金曜日にアダム・マコビッチを聴いていたら、チェコスロヴァキアのピアノをまとめて聴きたくなって、Emil Viklicky ( エミール・ヴィクリツキー )、Matej Benko ( マチェイ・ベンコ )、 Naj Ponk ( ナイポンク )などのCDを棚から引っ張り出して聴いていました。そんなことをしていたら偶然、拙ブログにたびたび来てくださる Marty さんが「 Robert Balzar Trio の 『 Overnight 』 を買いましたよ。」 とコメント入れてくれたので、久しぶりに僕もバルザールの 『 Overnight 』 を聴きながらこうして書いています。
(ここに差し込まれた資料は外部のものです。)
-- pv_equiv track=rewrite | github.com/PatrikBujna/Bc | main.py | urobSkratky
-- ===== SOURCE A (Python) =====
-- def urobSkratky(zostava, frekventovane):
--     meno = ""
--     skratene = []
--     for i in zostava:
--         x = i.split()
--         meno = str(x[0][0:1]) + ". "
--         x = x[1:]
--         for j in x:
--             meno += j + " "
--         skratene.append(meno[:-1])
--
--     for i in frekventovane:
--         count = 0
--         while (count < len(skratene)):
--             x = skratene[count].split()
--             if ''.join(i) == x[len(x) - 1]:
--                 skratene[count] = zostava[count]
--             count += 1
--
--     return skratene
-- ===== SOURCE B (Python) =====
-- def urobSkratky(zostava, frekventovane):
--     freq = set(frekventovane)
--     out = []
--     for name in zostava:
--         parts = name.split()
--         abbr = " ".join([parts[0][:1] + "."] + parts[1:])
--         last = abbr.split()[-1]
--         out.append(name if last in freq else abbr)
--     return out
-- ===== Notes on version B (the rewrite author's own statement) =====
-- stated objective: faster
-- what changed: B replaces A's second pass (for every frequent surname a full rescan of the abbreviated list with list.index reads and in-place replacement) by a single pass that abbreviates each name once and decides keep-or-replace with one lookup in a set built from frekventovane.
import Mathlib
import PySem

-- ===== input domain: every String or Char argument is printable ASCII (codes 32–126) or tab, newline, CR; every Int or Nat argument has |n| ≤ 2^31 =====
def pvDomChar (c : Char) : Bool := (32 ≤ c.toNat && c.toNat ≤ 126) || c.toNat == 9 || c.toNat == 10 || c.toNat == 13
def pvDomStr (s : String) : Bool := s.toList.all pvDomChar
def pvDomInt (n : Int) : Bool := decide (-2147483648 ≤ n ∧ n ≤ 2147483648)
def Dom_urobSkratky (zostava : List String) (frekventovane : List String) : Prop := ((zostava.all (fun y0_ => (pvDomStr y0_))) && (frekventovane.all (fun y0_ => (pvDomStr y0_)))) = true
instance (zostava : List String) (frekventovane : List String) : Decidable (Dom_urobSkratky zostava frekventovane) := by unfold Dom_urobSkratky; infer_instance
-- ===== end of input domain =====

-- B fuses A's two passes into one: a membership set of the frequent surnames is built once, each
-- name is abbreviated once and kept or replaced immediately by one last-word lookup (alternative
-- decomposition; strings are handled on code points per the PySem convention).

-- ===== PORT A =====
-- body of A's first loop: x = i.split(); meno = str(x[0][0:1]) + ". "; for j in x[1:]: meno += j + " "; meno[:-1]
-- (x[0] raises IndexError in Python when the split is empty; Pre_ excludes that, the port defaults with getD)
def pvA_abbrev (i : String) : String :=
  let x := PySem.Str.split₀ i
  let meno := PySem.Chars.slice ((PySem.List.pyGet? x 0).getD "").toList (some 0) (some 1) ++ ". ".toList
  let x2 := PySem.List.slice x (some 1) none
  let meno2 := x2.foldl (fun m j => m ++ j.toList ++ " ".toList) meno
  String.ofList (PySem.Chars.slice meno2 none (some (-1)))

-- A's inner while loop: count from 0 while count < len(skratene), in-place replacement by list.set
def pvA_while (zostava : List String) (f : String) (s : List String) (count : Nat) : List String :=
  if h : count < s.length then
    pvA_while zostava f
      (if String.ofList (PySem.Chars.join [] (List.map (fun c => [c]) f.toList)) =
            (PySem.List.pyGet? (PySem.Str.split₀ ((PySem.List.pyGet? s (count : Int)).getD ""))
              (((PySem.Str.split₀ ((PySem.List.pyGet? s (count : Int)).getD "")).length : Int) - 1)).getD ""
        then s.set count ((PySem.List.pyGet? zostava (count : Int)).getD "")
        else s)
      (count + 1)
  else s
termination_by s.length - count
decreasing_by
  split
  · simp only [List.length_set]; omega
  · omega

def urobSkratky (zostava : List String) (frekventovane : List String) : List String :=
  -- meno = "" is dead state (reassigned on every iteration); the first loop appends abbreviations
  let skratene := zostava.foldl (fun acc i => acc ++ [pvA_abbrev i]) ([] : List String)
  frekventovane.foldl (fun sk i => pvA_while zostava i sk 0) skratene

-- ===== PORT B =====
-- Source B's _abbrev: " ".join([parts[0][:1] + "."] + parts[1:])
def pvB_abbrev (name : String) : String :=
  let parts := PySem.Str.split₀ name
  String.ofList (PySem.Chars.join " ".toList
    ((PySem.Chars.slice ((PySem.List.pyGet? parts 0).getD "").toList none (some 1) ++ ".".toList)
      :: (PySem.List.slice parts (some 1) none).map String.toList))

def urobSkratky_alt (zostava : List String) (frekventovane : List String) : List String :=
  let freq : PySem.Set String := PySem.Set.ofList frekventovane
  zostava.foldl (fun out name =>
    let abbr := pvB_abbrev name
    out ++ [if (PySem.List.pyGet? (PySem.Str.split₀ abbr) (-1)).getD "" ∈ freq then name else abbr]) []

-- ===== PRECONDITION & SPEC =====
-- Pre_ excludes names that are empty or all whitespace: there Python A raises IndexError (x[0] on an empty split).
def Pre_urobSkratky (zostava : List String) (frekventovane : List String) : Prop :=
  ∀ n ∈ zostava, PySem.Str.split₀ n ≠ []
instance (zostava : List String) (frekventovane : List String) : Decidable (Pre_urobSkratky zostava frekventovane) := by unfold Pre_urobSkratky; infer_instance
def pvWitness_urobSkratky : List String × List String := (["Jan Novak", "Eva K"], ["Novak"])
def Spec_urobSkratky (zostava : List String) (frekventovane : List String) (out : List String) : Prop := out = urobSkratky_alt zostava frekventovane
instance (zostava : List String) (frekventovane : List String) (out : List String) : Decidable (Spec_urobSkratky zostava frekventovane out) := by unfold Spec_urobSkratky; infer_instance

-- ===== CLAIM (what is proved, stated in full; the proofs are below) =====
def Claim_equal_urobSkratky : Prop := ∀ (zostava : List String) (frekventovane : List String), Dom_urobSkratky zostava frekventovane → Pre_urobSkratky zostava frekventovane → Spec_urobSkratky zostava frekventovane (urobSkratky zostava frekventovane)

-- ===== LEMMAS AND PROOFS =====

-- last word of t, as A reads it: t.split()[len-1] (defaulted; in range whenever the split is nonempty)
def pvLastw (t : String) : String :=
  (PySem.List.pyGet? (PySem.Str.split₀ t) (((PySem.Str.split₀ t).length : Int) - 1)).getD ""

-- an entry after processing the frequent-surname prefix p: replaced iff the abbreviation's last word is in p
def pvRep (p : List String) (n : String) : String :=
  if pvLastw (pvA_abbrev n) ∈ p then n else pvA_abbrev n

theorem pv_pyGet_last {α : Type} (xs : List α) :
    PySem.List.pyGet? xs ((xs.length : Int) - 1) = PySem.List.pyGet? xs (-1) := by
  simp only [PySem.List.pyGet?, PySem.List.pyIdx?]
  rcases xs with _ | ⟨a, t⟩ <;> simp

theorem pv_join_cons_append (sep p q : List Char) (ws : List (List Char)) :
    PySem.Chars.join sep ((p ++ sep ++ q) :: ws) = p ++ sep ++ PySem.Chars.join sep (q :: ws) := by
  cases ws with
  | nil => simp [PySem.Chars.join_singleton]
  | cons r ws => simp [PySem.Chars.join_cons_cons, List.append_assoc]

theorem pv_dropLast_join (ws : List (List Char)) : ∀ p : List Char,
    ((p ++ [' ']) ++ ws.flatMap (fun j => j ++ [' '])).dropLast = PySem.Chars.join [' '] (p :: ws) := by
  induction ws with
  | nil => intro p; simp [PySem.Chars.join_singleton]
  | cons q ws ih =>
    intro p
    have h : ((p ++ [' ']) ++ (q :: ws).flatMap (fun j => j ++ [' '])) =
        (((p ++ [' '] ++ q) ++ [' ']) ++ ws.flatMap (fun j => j ++ [' '])) := by
      simp [List.flatMap_cons, List.append_assoc]
    rw [h, ih (p ++ [' '] ++ q), pv_join_cons_append, PySem.Chars.join_cons_cons]

theorem pv_ab_eq (n : String) : pvB_abbrev n = pvA_abbrev n := by
  cases hx : PySem.Str.split₀ n with
  | nil =>
    simp only [pvA_abbrev, pvB_abbrev, hx]
    exact congrArg String.ofList (by decide)
  | cons w rest =>
    simp only [pvA_abbrev, pvB_abbrev, hx, PySem.Chars.slice_eq_listSlice,
      PySem.List.slice_from_one, List.tail_cons, PySem.List.slice_zero_start]
    have h0 : (PySem.List.pyGet? (w :: rest) (0 : Int)).getD "" = w := by
      simp [PySem.List.pyGet?, PySem.List.pyIdx?]
    have h1 : PySem.List.slice w.toList none (some (1 : Int)) = w.toList.take 1 := by
      simpa using PySem.List.slice_to_natCast w.toList 1
    rw [h0, h1]
    have h2 : List.foldl (fun m j => m ++ j.toList ++ " ".toList)
        (w.toList.take 1 ++ ". ".toList) rest
        = (w.toList.take 1 ++ ". ".toList) ++ rest.flatMap (fun j => j.toList ++ [' ']) := by
      have hfun : (fun m (j : String) => m ++ j.toList ++ " ".toList)
          = (fun m (j : String) => m ++ (j.toList ++ [' '])) := by
        funext m j; rw [List.append_assoc]; rfl
      rw [hfun, PySem.List.foldl_append_eq_flatMap]
    rw [h2]
    have h3 : (w.toList.take 1 ++ ". ".toList) = ((w.toList.take 1 ++ ['.']) ++ [' ']) := by
      rw [List.append_assoc]; rfl
    have h4 : rest.flatMap (fun j => j.toList ++ [' '])
        = (rest.map String.toList).flatMap (fun j => j ++ [' ']) := by
      simp [List.flatMap_map]
    rw [PySem.List.slice_to_neg_one, h3, h4, pv_dropLast_join]
    rfl

theorem pv_while_get (zostava : List String) (f : String) (s : List String) (count : Nat) (k : Nat) :
    (pvA_while zostava f s count)[k]? =
      if count ≤ k then
        (s[k]?.map (fun v =>
          if String.ofList (PySem.Chars.join [] (List.map (fun c => [c]) f.toList)) =
              (PySem.List.pyGet? (PySem.Str.split₀ v) (((PySem.Str.split₀ v).length : Int) - 1)).getD ""
          then (PySem.List.pyGet? zostava (k : Int)).getD "" else v))
      else s[k]? := by
  fun_induction pvA_while with
  | case1 s count h ih =>
    simp only [dite_eq_ite] at ih
    rw [ih]
    rcases lt_trichotomy k count with hk | hk | hk
    · rw [if_neg (show ¬ (count + 1 ≤ k) by omega), if_neg (show ¬ (count ≤ k) by omega)]
      split
      · exact List.getElem?_set_ne (by omega)
      · rfl
    · subst hk
      rw [if_neg (show ¬ (k + 1 ≤ k) by omega), if_pos (le_refl k)]
      obtain ⟨v, hv⟩ : ∃ v, s[k]? = some v := ⟨_, List.getElem?_eq_some_iff.mpr ⟨h, rfl⟩⟩
      have hvd : (PySem.List.pyGet? s ((k : Nat) : Int)).getD "" = v := by
        rw [PySem.List.pyGet?_natCast, hv]; rfl
      rw [hvd, hv]
      simp only [Option.map_some]
      split
      · exact List.getElem?_set_self h
      · exact hv
    · rw [if_pos (show count + 1 ≤ k by omega), if_pos (show count ≤ k by omega)]
      congr 1
      split
      · exact List.getElem?_set_ne (by omega)
      · rfl
  | case2 s count h =>
    split
    · rcases Nat.lt_or_ge k s.length with hk | hk
      · omega
      · simp [List.getElem?_eq_none hk]
    · rfl

theorem pv_while_map (zostava : List String) (f : String) (g : String → String) :
    pvA_while zostava f (zostava.map g) 0 =
      zostava.map (fun n =>
        if String.ofList (PySem.Chars.join [] (List.map (fun c => [c]) f.toList)) = pvLastw (g n)
        then n else g n) := by
  apply List.ext_getElem?
  intro k
  rw [pv_while_get, if_pos (Nat.zero_le k)]
  rcases Nat.lt_or_ge k zostava.length with hk | hk
  · obtain ⟨n, hn⟩ : ∃ n, zostava[k]? = some n := ⟨_, List.getElem?_eq_some_iff.mpr ⟨hk, rfl⟩⟩
    have hz : (PySem.List.pyGet? zostava ((k : Nat) : Int)).getD "" = n := by
      rw [PySem.List.pyGet?_natCast, hn]; rfl
    rw [List.getElem?_map, List.getElem?_map, hn]
    simp only [Option.map_some, pvLastw, hz]
    rfl
  · rw [List.getElem?_map, List.getElem?_map, List.getElem?_eq_none hk]
    rfl

theorem pv_sing_join (f : String) :
    String.ofList (PySem.Chars.join [] (List.map (fun c => [c]) f.toList)) = f := by
  rw [PySem.Chars.join_nil_singletons]; simp

theorem pv_fold_rep (zostava : List String) (fs : List String) : ∀ p : List String,
    fs.foldl (fun sk i => pvA_while zostava i sk 0) (zostava.map (pvRep p))
      = zostava.map (pvRep (p ++ fs)) := by
  induction fs with
  | nil => intro p; simp
  | cons f fs ih =>
    intro p
    have hstep : pvA_while zostava f (zostava.map (pvRep p)) 0 = zostava.map (pvRep (p ++ [f])) := by
      rw [pv_while_map]
      apply List.map_congr_left
      intro n _
      rw [pv_sing_join]
      by_cases hm : pvLastw (pvA_abbrev n) ∈ p
      · simp [pvRep, hm]
      · simp only [pvRep, if_neg hm]
        by_cases he : f = pvLastw (pvA_abbrev n)
        · simp [he, hm]
        · have hne : pvLastw (pvA_abbrev n) ∉ p ++ [f] := by
            simp only [List.mem_append, List.mem_singleton]
            rintro (hh | hh)
            · exact hm hh
            · exact he hh.symm
          rw [if_neg he, if_neg hne]
    rw [List.foldl_cons, hstep, ih (p ++ [f])]
    simp

theorem pv_A_char (zostava frekventovane : List String) :
    urobSkratky zostava frekventovane = zostava.map (pvRep frekventovane) := by
  unfold urobSkratky
  rw [PySem.List.foldl_append_singleton_eq_map, List.nil_append]
  have h0 : zostava.map pvA_abbrev = zostava.map (pvRep []) := by
    apply List.map_congr_left; intro n _; simp [pvRep]
  rw [h0, pv_fold_rep zostava frekventovane [], List.nil_append]

theorem pv_B_char (zostava frekventovane : List String) :
    urobSkratky_alt zostava frekventovane = zostava.map (pvRep frekventovane) := by
  unfold urobSkratky_alt
  rw [PySem.List.foldl_append_singleton_eq_map, List.nil_append]
  apply List.map_congr_left
  intro n _
  rw [pv_ab_eq]
  have hl : (PySem.List.pyGet? (PySem.Str.split₀ (pvA_abbrev n)) (-1)).getD ""
      = pvLastw (pvA_abbrev n) := by
    rw [pvLastw, pv_pyGet_last]
  rw [hl, pvRep]
  by_cases hm : pvLastw (pvA_abbrev n) ∈ frekventovane
  · rw [if_pos ((PySem.Set.mem_ofList frekventovane _).mpr hm), if_pos hm]
  · rw [if_neg (fun h => hm ((PySem.Set.mem_ofList frekventovane _).mp h)), if_neg hm]

-- ===== VERDICT (by name: the statement is the Claim_ definition above) =====
theorem urobSkratky_spec : Claim_equal_urobSkratky := by
  intro zostava frekventovane _ _
  unfold Spec_urobSkratky
  rw [pv_A_char, pv_B_char]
ロベルト・バルザールはスロヴァキアの売れっ子ベーシストで、ピアノはスタニスラフ・マハという人が弾いています。この作品はジャズ批評の最新号 No.146 『 ピアノ・トリオ Vol.4 』に掲載されています。紹介している方は diskunion 吉祥寺店の水野悠さんです。僕もこの作品が大好きだったので、「よくぞ取り上げてくれた!」と、もし彼が目の前にいたら、熱く手を握りしめ、思わずドードレブスカ・ポルカを踊りだしていたかもしれません。水野さんは本作以外にも、アラン・パスクァの『 The Way You look Tonight 』、エヴジェニー・レベデフの 『 Fall 』、南博の 『 Like Someone In Love 』、ロバート・ラカトシュの 『 Never Let Me Go 』 etc を紹介されていて ( どれももベースが良い作品 )、いずれも非常に共感できる作品ばかりなので、これからも彼の推薦盤をチェックしていこうと思っています。

さて、まずはバルザールの経歴について簡単に触れておきましよう。
All About Jazz と こちらを参考にしました。 )

彼は1962年にチェコ共和国のポーランド国境近くにある町ナーホドに生まれました。12歳の時にウッドベースを学び始め、ブルノ音楽学院でクラシックのコントラバスとピアノを学んだそうです。85年よりプロとしての活動を開始し、プラハ活動拠点として、スタジオやテレビ番組のビッグバンドでの仕事をはじめ、国内外の著名なミュージシャン達との共演を重ねていきました。自己のトリオを結成したのは96年で、98年にはデビュー作 『 Travelling 』 ( jazzpoint ) をリリース。2000年には二作目となる『 Alone 』 ( cube ) をリリース。05年に三作目となる本作『 Overnight 』を Sonny / BMG よりリリースし、メジャー・デビューを果たしています。今年発売されたジョン・アバークロンビーとの共演盤 『 Tales 』 ( BCWD music ) が第四作目となる最新作です。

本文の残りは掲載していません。